• Stored items:

------

-- __pick_unassigned_cell_row's 'for coli in range(9)' loop; (-1, -1) marks the raising
-- paths (IndexError / the explicit Exception), all excluded by Pre_
def pvScanA (board : List (List (List Int))) (rowi : Int) : List Int → Int × Int
  | [] => (-1, -1)
  | coli :: rest =>
    match PySem.List.pyGet? board rowi with
    | none => (-1, -1)
    | some row =>
      match PySem.List.pyGet? row coli with
      | none => (-1, -1)
      | some cell => if 1 < cell.length then (rowi, coli) else pvScanA board rowi rest

def pick_unassigned_variable_min_row_py (board : List (List (List Int))) : Int × Int :=
  pvScanA board (pvSelA board).1 (PySem.List.pyRange 0 9)

-- ===== PORT B =====
-- the inner 'k = 0; for cell in row: if len(cell) > 1: k += 1' loop
def pvCntB (row : List (List Int)) : Int :=
  row.foldl (fun k cell => if 1 < cell.length then k + 1 else k) 0

-- the bucket table: first_row_with = [None]*10, filled once per count (k.toNat is
-- exact: the branch guarantees 0 < k)
def pvBucketsB (board : List (List (List Int))) : List (Option Int) :=
  (PySem.List.enumerate board).foldl
    (fun bk p =>
      let k := pvCntB p.2
      if 0 < k ∧ k < 10 then
        if bk[k.toNat]?.getD none = none then bk.set k.toNat (some p.1) else bk
      else bk)
    (List.replicate 10 none)

-- next((r for r in first_row_with[1:] if r is not None), 0)
def pvRowB (board : List (List (List Int))) : Int :=
  match ((pvBucketsB board).drop 1).findSome? id with
  | some r => r
  | none => 0

-- next(i for i, cell in enumerate(board[rowi][:9]) if len(cell) > 1); none = StopIteration
def pvFirstB (row : List (List Int)) : Option Int :=
  (PySem.List.enumerate (PySem.List.slice row none (some 9))).findSome?
    (fun p => if 1 < p.2.length then some p.1 else none)

def pick_unassigned_variable_min_row_py_alt (board : List (List (List Int))) : Int × Int :=
  match PySem.List.pyGet? board (pvRowB board) with
  | none => (-1, -1)
  | some row =>
    match pvFirstB row with
    | none => (-1, -1)
    | some coli => (pvRowB board, coli)

-- ===== PRECONDITION & SPEC =====
def pvCnt (row : List (List Int)) : Nat := row.countP (fun c => decide (1 < c.length))

-- Pre_ admits the inputs on which A returns (elsewhere A raises its Exception, an
-- IndexError on an empty board, or an IndexError scanning a too-short row), except
-- that it also asks EVERY row with unassigned cells (not just the chosen one) to have
-- one among its first nine columns — the Sudoku row shape A's fixed range(9) scan
-- assumes; the few returning boards this drops (an unchosen over-long row, all of its
-- unassigned cells beyond column 8) get identical values from A and B anyway.
def Pre_pick_unassigned_variable_min_row_py (board : List (List (List Int))) : Prop :=
  (∀ row ∈ board, 0 < pvCnt row → 0 < pvCnt (row.take 9)) ∧
  ((∃ row ∈ board, 0 < pvCnt row ∧ pvCnt row < 10) ∨ 0 < pvCnt (board.getD 0 []))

------

• WHAT YOU HAVE TO DO: Please retype the data exactly as it stands, from its first line down to the line that contains "match PySem.List.pyGet? board rowi with", then stop.

• FINAL ANSWER:
-- __pick_unassigned_cell_row's 'for coli in range(9)' loop; (-1, -1) marks the raising
-- paths (IndexError / the explicit Exception), all excluded by Pre_
def pvScanA (board : List (List (List Int))) (rowi : Int) : List Int → Int × Int
  | [] => (-1, -1)
  | coli :: rest =>
    match PySem.List.pyGet? board rowi with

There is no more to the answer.